Оказалось, что пил он еще до войны, и тогда тоже случались приступы; он совершенно безрезультатно лечился у врачей, а подлечил его фронт: он боялся пить там, хотя всегда такая возможность имелась. И всё потому, что строгий комиссар, очень немолодой правоверный большевик, еще в октябре сорок первого, под Москвой, предупредил его, что будет расценивать запои, как «умышленное членовредительство» и отдаст под трибунал, а это, по его словам, несомненный расстрел.
Начальник этот сначала был командиром стрелкового взвода, потом – роты, а закончил войну батальонным в Варшаве. Там он был серьезно ранен, возвращен в Москву на лечение и после комиссования устроился на работу в кадровый отдел строительного треста. Держался, держался, а со смертью вождя сорвался. И сразу – «белочка»! Как будто она поджидала его в засаде все эти годы. Насмарку пошло всё сразу! Все фронтовые мучения и страхи оказались напрасными. И вот его вышибли к чертовой матери! Да еще отправили в «Ганнушкина». Жена рыдала, взрослая дочь с презрением косилась в его сторону, друзья, кто забыл этот его грех или не знал еще, перестали появляться. Однажды утром, когда все ушли по своим ежедневным делам, он накинул на шею петлю, но повеситься так и не сумел, потому что в этот момент страшно, нестерпимо захотелось напиться. А как напился, сняв петлю, передумал умирать. И опять попал в психушку.
Вот такой был у Маши предшественник. Ее это даже немного насмешило – очень уж комичной ей показалась вся его жизнь, особенно, угроза комиссара предать его суду за членовредительство в случае фронтового запоя. Владимир Арсеньевич, напротив, отнесся к этому очень строго – ему всегда было жаль фронтовиков. А то, что несчастный запил со смертью Сталина, считал недоразумением, так как, по его мнению, вождя надо было провожать на трезвую голову и достойно.
– Пьяницы – люди нездоровые, Машка! – говорил он, намекая на то, что сам ничего крепче вина и пива теперь в рот не берет, – Их жалеть надо! И даже на поминках у вождей не наливать. Ни в коем разе!
Постепенно в Машином воображении ее жизнь на Ветошном, рядом с Павлом и в волнующей зависимости от его судьбы, стала почти сном, пришедшим из чужой жизни. Даже попытки вспомнить какие-то важные детали из прошлого заканчивались головной болью или вдруг нахлынувшей усталостью. Она перестала считать прожитые годы и соотносить их со своим возрастом, потому что они казались ей напрасной растратой жизни, пустым ожиданием того, что выглядело когда-то самым важным, ради чего будто бы и стоило потратить всю эту жизнь, единственную, невозвратную. Если раньше, при Павле, она косилась на хорошеньких и удачливых женщин и тихо завидовала той внешней легкости, с которой они катились по своему бытию, то теперь она смотрела на них и на впечатляющие результаты их жизнедеятельности, как на укор, даже презрительную издевку своей нынешней беспомощности, своего падения в жалкую, окраинную яму, не имеющую обратного подъема, как не имеет заднего хода само время.
Маша изменилась в характере: куда-то пропали ее доверчивость, ее надежды и мечтания, а на смену им пришла раздражительность, ожесточение и неудержимое желание затормозить любое чужое движение вверх, помешать всякому или всякой, кто не имеет еще ее печального опыта несостоявшегося счастья, и обрушить в самом начале любой душевный или пусть даже практический порыв.
Кастальская скрывала это за маской спокойной строгости начальницы средней руки, от которой многое зависело в судьбах людей, за броней принципиальной неприступности, за примитивностью и безвкусицей ее штатского костюма, больше напоминавшего военную форму со споротыми пагонами, чем действительно гражданский костюм, за неприхотливостью прически, внешности, манеры.
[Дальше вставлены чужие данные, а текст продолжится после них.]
-- pv_equiv track=rewrite | github.com/emrek0ca/elyan | tools/research_tools/report_visualizations.py | _generate_text_findings_distribution
-- ===== SOURCE A (Python) =====
-- from typing import Dict, List, Any, Optional
--
-- def _generate_text_findings_distribution(findings: List[str]) -> str:
--     """Fallback: Generate text-based findings distribution"""
--     short = len([f for f in findings if len(f) < 50])
--     medium = len([f for f in findings if 50 <= len(f) < 150])
--     long = len([f for f in findings if len(f) >= 150])
--
--     html = '<div style="margin:20px 0;">'
--     html += f'<p><strong>Brief Findings:</strong> {short}</p>'
--     html += f'<p><strong>Detailed Findings:</strong> {medium}</p>'
--     html += f'<p><strong>Comprehensive Findings:</strong> {long}</p>'
--     html += '</div>'
--     return html
-- ===== SOURCE B (Python) =====
-- def _generate_text_findings_distribution(findings):
--     """Fallback: Generate text-based findings distribution"""
--     short = medium = long = 0
--     for f in findings:
--         n = len(f)
--         if n < 50:
--             short += 1
--         elif n < 150:
--             medium += 1
--         else:
--             long += 1
--     return (
--         '<div style="margin:20px 0;">'
--         f'<p><strong>Brief Findings:</strong> {short}</p>'
--         f'<p><strong>Detailed Findings:</strong> {medium}</p>'
--         f'<p><strong>Comprehensive Findings:</strong> {long}</p>'
--         '</div>'
--     )
-- ===== Notes on version B (the rewrite author's own statement) =====
-- stated objective: simpler
-- what changed: Replaces three independent full filtering scans (one comprehension per bucket) with a single pass that classifies each finding once via if/elif/else into three counters.
import Mathlib
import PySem

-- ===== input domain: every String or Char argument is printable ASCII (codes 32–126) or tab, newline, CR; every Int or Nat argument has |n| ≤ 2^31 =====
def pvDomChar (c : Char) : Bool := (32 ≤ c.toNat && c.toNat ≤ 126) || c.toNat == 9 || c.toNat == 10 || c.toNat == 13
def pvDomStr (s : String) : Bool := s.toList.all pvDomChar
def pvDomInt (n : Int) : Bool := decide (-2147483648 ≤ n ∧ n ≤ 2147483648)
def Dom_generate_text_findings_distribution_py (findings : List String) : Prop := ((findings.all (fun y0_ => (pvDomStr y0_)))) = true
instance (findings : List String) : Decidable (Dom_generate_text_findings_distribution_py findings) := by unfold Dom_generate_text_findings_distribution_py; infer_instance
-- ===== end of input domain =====

-- B replaces A's three independent filtering passes with one fold that classifies each finding once into three counters (objective: simpler).


-- ===== PORT A =====
-- three full filtering passes, one per bucket, then the HTML built by successive appends
def generate_text_findings_distribution_py (findings : List String) : String :=
  let short : Int := (findings.filter (fun f => PySem.Str.len f < 50)).length
  let medium : Int := (findings.filter (fun f => 50 ≤ PySem.Str.len f ∧ PySem.Str.len f < 150)).length
  let long : Int := (findings.filter (fun f => 150 ≤ PySem.Str.len f)).length
  let html := "<div style=\"margin:20px 0;\">"
  let html := html ++ ("<p><strong>Brief Findings:</strong> " ++ PySem.Int.toStr short ++ "</p>")
  let html := html ++ ("<p><strong>Detailed Findings:</strong> " ++ PySem.Int.toStr medium ++ "</p>")
  let html := html ++ ("<p><strong>Comprehensive Findings:</strong> " ++ PySem.Int.toStr long ++ "</p>")
  let html := html ++ "</div>"
  html

-- ===== PORT B =====
-- single pass: one if/elif/else per finding, incrementing exactly one of three counters
def bStep (acc : Int × Int × Int) (f : String) : Int × Int × Int :=
  let n := PySem.Str.len f
  if n < 50 then (acc.1 + 1, acc.2.1, acc.2.2)
  else if n < 150 then (acc.1, acc.2.1 + 1, acc.2.2)
  else (acc.1, acc.2.1, acc.2.2 + 1)

def generate_text_findings_distribution_py_alt (findings : List String) : String :=
  let c := findings.foldl bStep (0, 0, 0)
  "<div style=\"margin:20px 0;\">"
    ++ "<p><strong>Brief Findings:</strong> " ++ PySem.Int.toStr c.1 ++ "</p>"
    ++ "<p><strong>Detailed Findings:</strong> " ++ PySem.Int.toStr c.2.1 ++ "</p>"
    ++ "<p><strong>Comprehensive Findings:</strong> " ++ PySem.Int.toStr c.2.2 ++ "</p>"
    ++ "</div>"

-- ===== PRECONDITION & SPEC =====
def Spec_generate_text_findings_distribution_py (findings : List String) (out : String) : Prop := out = generate_text_findings_distribution_py_alt findings
instance (findings : List String) (out : String) : Decidable (Spec_generate_text_findings_distribution_py findings out) := by unfold Spec_generate_text_findings_distribution_py; infer_instance

-- ===== CLAIM (what is proved, stated in full; the proofs are below) =====
def Claim_equal_generate_text_findings_distribution_py : Prop := ∀ (findings : List String), Dom_generate_text_findings_distribution_py findings → Spec_generate_text_findings_distribution_py findings (generate_text_findings_distribution_py findings)

-- ===== LEMMAS AND PROOFS =====

-- the fold's accumulator carries the three filter-counts
theorem bStep_foldl (xs : List String) (s m l : Int) :
    xs.foldl bStep (s, m, l) =
      (s + (xs.filter (fun f => PySem.Str.len f < 50)).length,
       m + (xs.filter (fun f => decide (50 ≤ PySem.Str.len f ∧ PySem.Str.len f < 150))).length,
       l + (xs.filter (fun f => 150 ≤ PySem.Str.len f)).length) := by
  induction xs generalizing s m l with
  | nil => simp
  | cons x xs ih =>
    simp only [List.foldl_cons, bStep]
    split_ifs with h1 h2
    all_goals simp only [PySem.Str.len_eq, String.length_toList] at h1
    all_goals try simp only [PySem.Str.len_eq, String.length_toList] at h2
    · have hn1 : x.length < 50 := by omega
      have hn2 : ¬ 50 ≤ x.length := by omega
      have hn3 : ¬ 150 ≤ x.length := by omega
      rw [ih]; simp [hn1, hn2, hn3, Prod.ext_iff]; omega
    · have hn1 : ¬ x.length < 50 := by omega
      have hn2 : 50 ≤ x.length := by omega
      have hn2' : x.length < 150 := by omega
      have hn3 : ¬ 150 ≤ x.length := by omega
      rw [ih]; simp [hn1, hn2, hn2', hn3, Prod.ext_iff]; omega
    · have hn1 : ¬ x.length < 50 := by omega
      have hn2 : ¬ x.length < 150 := by omega
      have hn3 : 150 ≤ x.length := by omega
      rw [ih]; simp [hn1, hn2, hn3, Prod.ext_iff]; omega

-- ===== VERDICT (by name: the statement is the Claim_ definition above) =====
theorem generate_text_findings_distribution_py_spec : Claim_equal_generate_text_findings_distribution_py := by
  intro findings _
  show _ = _
  unfold generate_text_findings_distribution_py generate_text_findings_distribution_py_alt
  rw [bStep_foldl]
  simp [← String.append_assoc]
Она прослыла суровой, проницательной советской дамой, которой известно о людях и об их слабостях больше, чем другим, даже им самим. Вслед ей метались ненавистные взгляды, а в лицо те же люди, краснея или бледнея, беспомощно защищались бледными улыбками. Она понимала это, видела абсолютно всё и наслаждалась победой над теми, кто сумел когда-то обойти ее в своих личных, даже интимных удачах и питавших солнечные надежды на будущее, а теперь глухо упирался в нее, как в сумеречную стену, как в скалу, которая возвращала все назад, вопреки, казалось бы, невозвратности времени.
Глубинное, скрытое, болезненное понимание корней всего этого постепенно сгладилось, стушевалось, и Маша, которую теперь почти никто не звал по имени, а величали с затаенным ужасом только очень официально Марией Ильиничной, утвердилась в своей значимости, в своем роковом влиянии на людей и их судьбы.